From: John Max Skaller (skaller_at_[hidden])
Date: 2001-08-21 19:55:10


Peter Dimov wrote:
 
> We're using the 'variant' term in different ways, I suppose.

        Probably. That's why my previous rave describing what
a variant 'is'.

> I know about ML discriminated unions. They can be approximated in C++ by
>
> discriminated_union<xml_text, xml_tag> u;
>
> but the approximation obviously isn't a real ML union since it isn't
> statically checked.

        Yes.
 
> My variant<> (and Kevlin Henney's boost::any) solve a different problem.

        They can, _sometimes_ be used to solve an interesting
class of problems for which there is no other solution,
that is, where dynamic typing is actually required by the design.
But the basic requirement is for a discriminated
union over a finite list of cases.

        When I say basic, I mean two things:

        1) that this data structure
is fundamental mathematically.

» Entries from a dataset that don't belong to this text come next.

-- ===== CLAIM (what is proved, stated in full; the proofs are below) =====
def Claim_equal_get_connections : Prop := ∀ (the_grid : List (List (List (String × String)))), Dom_get_connections the_grid → Pre_get_connections the_grid → Spec_get_connections the_grid (get_connections the_grid)

-- ===== LEMMAS AND PROOFS =====

-- proof-side abbreviations over Nat coordinates
def insideN (g : List (List (List (String × String)))) (i j : Nat) : Bool :=
  pvInside ((g[i]?.getD [])[j]?.getD [])

def eR (i j : Nat) : (Int × Int) × (Int × Int) := (((j : Int), (i : Int)), ((j : Int) + 1, (i : Int)))
def eD (i j : Nat) : (Int × Int) × (Int × Int) := (((j : Int), (i : Int)), ((j : Int), (i : Int) + 1))

def cR (g : List (List (List (String × String)))) (i j : Nat) : Bool := insideN g i j && insideN g i (j+1)
def cD (g : List (List (List (String × String)))) (i j : Nat) : Bool := insideN g i j && insideN g (i+1) j

-- B's per-cell step in Nat-indexed normal form
def sB (g : List (List (List (String × String)))) (i j : Nat)
    (s : List ((Int × Int) × (Int × Int))) : List ((Int × Int) × (Int × Int)) :=
  if insideN g i j then
    let s1 := if insideN g i (j+1) then PySem.Set.add s (eR i j) else s
    if insideN g (i+1) j then PySem.Set.add s1 (eD i j) else s1
  else s

-- A's per-cell step: dA is the literal direction-loop body, sA the literal cell body
def dA (g : List (List (List (String × String)))) (i j : Int)
    (s : List ((Int × Int) × (Int × Int))) (d : Nat) : List ((Int × Int) × (Int × Int)) :=
  let pos : Int × Int := (j, i)
  match pvMove pos d (((pvRowAt g i).length : Int) - 1) ((g.length : Int) - 1) with
  | none => s
  | some adj =>
    if pvZone (pvCellAt g adj.2 adj.1) == "Inside" then
      let nn : (Int × Int) × (Int × Int) :=
        if pos.1 < adj.1 then (pos, adj)
        else if adj.1 < pos.1 then (adj, pos)
        else if pos.2 ≤ adj.2 then (pos, adj) else (adj, pos)
      PySem.Set.add s nn
    else s

def sA (g : List (List (List (String × String)))) (i j : Int)
    (s : List ((Int × Int) × (Int × Int))) : List ((Int × Int) × (Int × Int)) :=
  let cell := pvCellAt g i j
  if pvZone cell == "Inside" then [1, 2, 3, 4].foldl (dA g i j) s else s

theorem pvZone_eq_pvInside (c : List (String × String)) :
    (pvZone c == "Inside") = pvInside c := by
  unfold pvZone pvInside
  cases h : c.lookup "zone" <;> simp

theorem cellAt_natCast (g : List (List (List (String × String)))) (i j : Nat) :
    pvCellAt g (i : Int) (j : Int) = (g[i]?.getD [])[j]?.getD [] := by
  simp [pvCellAt, pvRowAt, PySem.List.pyGet?_natCast]

theorem mem_sB (g : List (List (List (String × String)))) (i j : Nat) (s : List ((Int × Int) × (Int × Int)))
    {x : (Int × Int) × (Int × Int)} (hx : x ∈ s) : x ∈ sB g i j s := by
  unfold sB
  split_ifs <;> simp_all [PySem.Set.mem_add]

theorem sB_right (g : List (List (List (String × String)))) (i j : Nat) (s : List ((Int × Int) × (Int × Int)))
    (h : cR g i j = true) : eR i j ∈ sB g i j s := by
  unfold cR at h
  simp only [Bool.and_eq_true] at h
  unfold sB
  simp only [h.1, h.2, if_true]
  split_ifs <;> simp [PySem.Set.mem_add]

theorem sB_down (g : List (List (List (String × String)))) (i j : Nat) (s : List ((Int × Int) × (Int × Int)))
    (h : cD g i j = true) : eD i j ∈ sB g i j s := by
  unfold cD at h
  simp only [Bool.and_eq_true] at h
  unfold sB
  simp only [h.1, h.2, if_true]
  simp [PySem.Set.mem_add]

theorem insideN_lt {g : List (List (List (String × String)))} {i j : Nat}
    (h : insideN g i j = true) : j < (g[i]?.getD []).length := by
  by_contra hc
  unfold insideN at h
  rw [List.getElem?_eq_none (show (g[i]?.getD []).length ≤ j by omega)] at h
  simp [pvInside] at h

theorem insideN_lt_rows {g : List (List (List (String × String)))} {i j : Nat}
    (h : insideN g i j = true) : i < g.length := by
  by_contra hc
  unfold insideN at h
  rw [show g[i]? = none from List.getElem?_eq_none (show g.length ≤ i by omega)] at h
  simp [pvInside] at h

theorem dA_up (g : List (List (List (String × String)))) (i j : Nat) (s : List ((Int × Int) × (Int × Int))) :
    dA g (i : Int) (j : Int) s 1 =
      if 1 ≤ i ∧ insideN g (i-1) j = true then PySem.Set.add s (eD (i-1) j) else s := by
  unfold dA pvMove
  dsimp only
  by_cases hi : 1 ≤ i
  · conv_lhs => rw [if_pos (show (1 = 1 ∧ 0 < (i:Int)) from ⟨rfl, by omega⟩)]
    dsimp only
    rw [show ((i:Int) - 1) = ((i-1:Nat):Int) from by omega]
    simp only [cellAt_natCast, pvZone_eq_pvInside]
    rw [if_neg (show ¬((j:Int) < (j:Int)) from by omega),
        if_neg (show ¬((j:Int) < (j:Int)) from by omega),
        if_neg (show ¬((i:Int) ≤ ((i-1:Nat):Int)) from by omega)]
    rw [show ((((j:Int), ((i-1:Nat):Int)) : Int × Int), (((j:Int), (i:Int)) : Int × Int)) = eD (i-1) j
        from by simp [eD]; try omega]
    simp only [insideN, hi, true_and]
  · conv_lhs =>
      rw [if_neg (show ¬(1 = 1 ∧ 0 < (i:Int)) from by rintro ⟨-, h⟩; omega),
          if_neg (show ¬(1 = 2 ∧ (j:Int) < ((pvRowAt g (i:Int)).length : Int) - 1) from by rintro ⟨h, -⟩; omega),
          if_neg (show ¬(1 = 3 ∧ (i:Int) < (g.length : Int) - 1) from by rintro ⟨h, -⟩; omega),
          if_neg (show ¬(1 = 4 ∧ 0 < (j:Int)) from by rintro ⟨h, -⟩; omega)]
    dsimp only
    rw [if_neg (show ¬(1 ≤ i ∧ insideN g (i-1) j = true) from by rintro ⟨h, -⟩; omega)]

theorem dA_right (g : List (List (List (String × String)))) (i j : Nat) (s : List ((Int × Int) × (Int × Int))) :
    dA g (i : Int) (j : Int) s 2 =
      if insideN g i (j+1) = true then PySem.Set.add s (eR i j) else s := by
  have hrow : pvRowAt g (i : Int) = g[i]?.getD [] := by
    simp [pvRowAt, PySem.List.pyGet?_natCast]
  unfold dA pvMove
  dsimp only
  by_cases hc : (j : Int) < ((pvRowAt g (i:Int)).length : Int) - 1
  · conv_lhs =>
      rw [if_neg (show ¬(2 = 1 ∧ 0 < (i:Int)) from by rintro ⟨h, -⟩; omega)]
    conv_lhs => rw [if_pos (show (2 = 2 ∧ (j:Int) < ((pvRowAt g (i:Int)).length : Int) - 1) from ⟨rfl, hc⟩)]
    dsimp only
    rw [show ((j:Int) + 1) = ((j+1:Nat):Int) from by omega]
    simp only [cellAt_natCast, pvZone_eq_pvInside]
    rw [if_pos (show (j:Int) < ((j+1:Nat):Int) from by omega)]
    rw [show ((((j:Int), (i:Int)) : Int × Int), ((((j+1:Nat):Int), (i:Int)) : Int × Int)) = eR i j
        from by simp [eR]; try omega]
    simp [insideN]
  · conv_lhs =>
      rw [if_neg (show ¬(2 = 1 ∧ 0 < (i:Int)) from by rintro ⟨h, -⟩; omega),
          if_neg (show ¬(2 = 2 ∧ (j:Int) < ((pvRowAt g (i:Int)).length : Int) - 1) from by rintro ⟨-, h⟩; exact hc h),
          if_neg (show ¬(2 = 3 ∧ (i:Int) < (g.length : Int) - 1) from by rintro ⟨h, -⟩; omega),
          if_neg (show ¬(2 = 4 ∧ 0 < (j:Int)) from by rintro ⟨h, -⟩; omega)]
    dsimp only
    rw [if_neg (show ¬(insideN g i (j+1) = true) from by
      intro hz
      have := insideN_lt hz
      rw [hrow] at hc
      omega)]

theorem dA_down (g : List (List (List (String × String)))) (i j : Nat) (s : List ((Int × Int) × (Int × Int))) :
    dA g (i : Int) (j : Int) s 3 =
      if insideN g (i+1) j = true then PySem.Set.add s (eD i j) else s := by
  unfold dA pvMove
  dsimp only
  by_cases hc : (i : Int) < (g.length : Int) - 1
  · conv_lhs =>
      rw [if_neg (show ¬(3 = 1 ∧ 0 < (i:Int)) from by rintro ⟨h, -⟩; omega),
          if_neg (show ¬(3 = 2 ∧ (j:Int) < ((pvRowAt g (i:Int)).length : Int) - 1) from by rintro ⟨h, -⟩; omega)]
    conv_lhs => rw [if_pos (show (3 = 3 ∧ (i:Int) < (g.length : Int) - 1) from ⟨rfl, hc⟩)]
    dsimp only
    rw [show ((i:Int) + 1) = ((i+1:Nat):Int) from by omega]
    simp only [cellAt_natCast, pvZone_eq_pvInside]
    rw [if_neg (show ¬((j:Int) < (j:Int)) from by omega),
        if_neg (show ¬((j:Int) < (j:Int)) from by omega),
        if_pos (show (i:Int) ≤ ((i+1:Nat):Int) from by omega)]
    rw [show ((((j:Int), (i:Int)) : Int × Int), (((j:Int), ((i+1:Nat):Int)) : Int × Int)) = eD i j
        from by simp [eD]; try omega]
    simp [insideN]
  · conv_lhs =>
      rw [if_neg (show ¬(3 = 1 ∧ 0 < (i:Int)) from by rintro ⟨h, -⟩; omega),
          if_neg (show ¬(3 = 2 ∧ (j:Int) < ((pvRowAt g (i:Int)).length : Int) - 1) from by rintro ⟨h, -⟩; omega),
          if_neg (show ¬(3 = 3 ∧ (i:Int) < (g.length : Int) - 1) from by rintro ⟨-, h⟩; exact hc h),
          if_neg (show ¬(3 = 4 ∧ 0 < (j:Int)) from by rintro ⟨h, -⟩; omega)]
    dsimp only
    rw [if_neg (show ¬(insideN g (i+1) j = true) from by
      intro hz
      have := insideN_lt_rows hz
      omega)]

theorem dA_left (g : List (List (List (String × String)))) (i j : Nat) (s : List ((Int × Int) × (Int × Int))) :
    dA g (i : Int) (j : Int) s 4 =
      if 1 ≤ j ∧ insideN g i (j-1) = true then PySem.Set.add s (eR i (j-1)) else s := by
  unfold dA pvMove
  dsimp only
  by_cases hj : 1 ≤ j
  · conv_lhs =>
      rw [if_neg (show ¬(4 = 1 ∧ 0 < (i:Int)) from by rintro ⟨h, -⟩; omega),
          if_neg (show ¬(4 = 2 ∧ (j:Int) < ((pvRowAt g (i:Int)).length : Int) - 1) from by rintro ⟨h, -⟩; omega),
          if_neg (show ¬(4 = 3 ∧ (i:Int) < (g.length : Int) - 1) from by rintro ⟨h, -⟩; omega)]
    conv_lhs => rw [if_pos (show (4 = 4 ∧ 0 < (j:Int)) from ⟨rfl, by omega⟩)]
    dsimp only
    rw [show ((j:Int) - 1) = ((j-1:Nat):Int) from by omega]
    simp only [cellAt_natCast, pvZone_eq_pvInside]
    rw [if_neg (show ¬((j:Int) < ((j-1:Nat):Int)) from by omega),
        if_pos (show ((j-1:Nat):Int) < (j:Int) from by omega)]
    rw [show (((((j-1:Nat):Int), (i:Int)) : Int × Int), (((j:Int), (i:Int)) : Int × Int)) = eR i (j-1)
        from by simp [eR]; try omega]
    simp only [insideN, hj, true_and]
  · conv_lhs =>
      rw [if_neg (show ¬(4 = 1 ∧ 0 < (i:Int)) from by rintro ⟨h, -⟩; omega),
          if_neg (show ¬(4 = 2 ∧ (j:Int) < ((pvRowAt g (i:Int)).length : Int) - 1) from by rintro ⟨h, -⟩; omega),
          if_neg (show ¬(4 = 3 ∧ (i:Int) < (g.length : Int) - 1) from by rintro ⟨h, -⟩; omega),
          if_neg (show ¬(4 = 4 ∧ 0 < (j:Int)) from by rintro ⟨-, h⟩; omega)]
    dsimp only
    rw [if_neg (show ¬(1 ≤ j ∧ insideN g i (j-1) = true) from by rintro ⟨h, -⟩; omega)]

Without it, your programming
language is assuredly broken, it can't even begin to be used
to build data structures -- which are needed both in themselves,
and also for building representations of primitives (class types).

        2) 90% of design requirements call for closed unions.
90% of the balance call for a closed union including
a 'don't know what to do with this' case.

        Just about the only time you _really_ need dynamic
typing is where you must dispatch to unknown code,
which can be upgraded while the program is running.
That obviously precludes static checking.
The need is more common than actual solutions :-)

> They are used to implement dynamically checked polymorphic values

        Yes, I know, but this data structure is VERY weak,
and should be avoided at all costs. (Static completeness
requires a 'default' on every decoding)

        It provides neither abstraction, which admits polymorphism
of the virtual function kind, nor closed unification of the ML variant
kind, but instead, it provides an open unification: this is not
abstraction, and so there is NO polymorphism here. And it is not
finite unification, so there is NO unifying type for which one
can code closed functions.

        I.e. it breaks the open/closed principle,
one of the most fundamental tenants of good design
and robust software construction.

        So what is it? In theory, its a an infinite sum.

        Usually, its a serious design fault.
The reason is the usual rationale for using it:
one handles a set of messages/transactions using this technique,
so that if new ones get invented, the program just ignores
them -- but it still keeps running.

        In an accounting program, this is guarranteed to be
an error. If you add a new transaction type, you must modify
the whole program to cope with it (or your books won't balance).

        In a messaging system, it is almost always an error.
You just can't ignore part of a coherent protocol and expect
communications to continue.

        Sometimes, however, it is the only way to cope.
Correctness is less important than service delivery.
A web browser that ignores tags it doesn't understand
is an example. An interscript weaver that ignores method
calls that it doesn't understand is another (in both
cases the specifications require correct interpretation
of those tags that are decoded, and totally ignoring
those that are not).

        So yes, I agree, _sometimes_ the idiom is useful,
especially in continuously running real time systems.
The real problem is, people are going to use it in the 99%
of cases where its the wrong solution -- because there is
no better solution -- and much MUCH worse, they're going
to think that it is the correct solution.

> I have found the non-ML, dynamically typed variant quite convenient,
> especially when porting, for instance, PHP code to C++. It also enables
> "poor man's typesafe vararg functions" taking std::vector<boost::any>.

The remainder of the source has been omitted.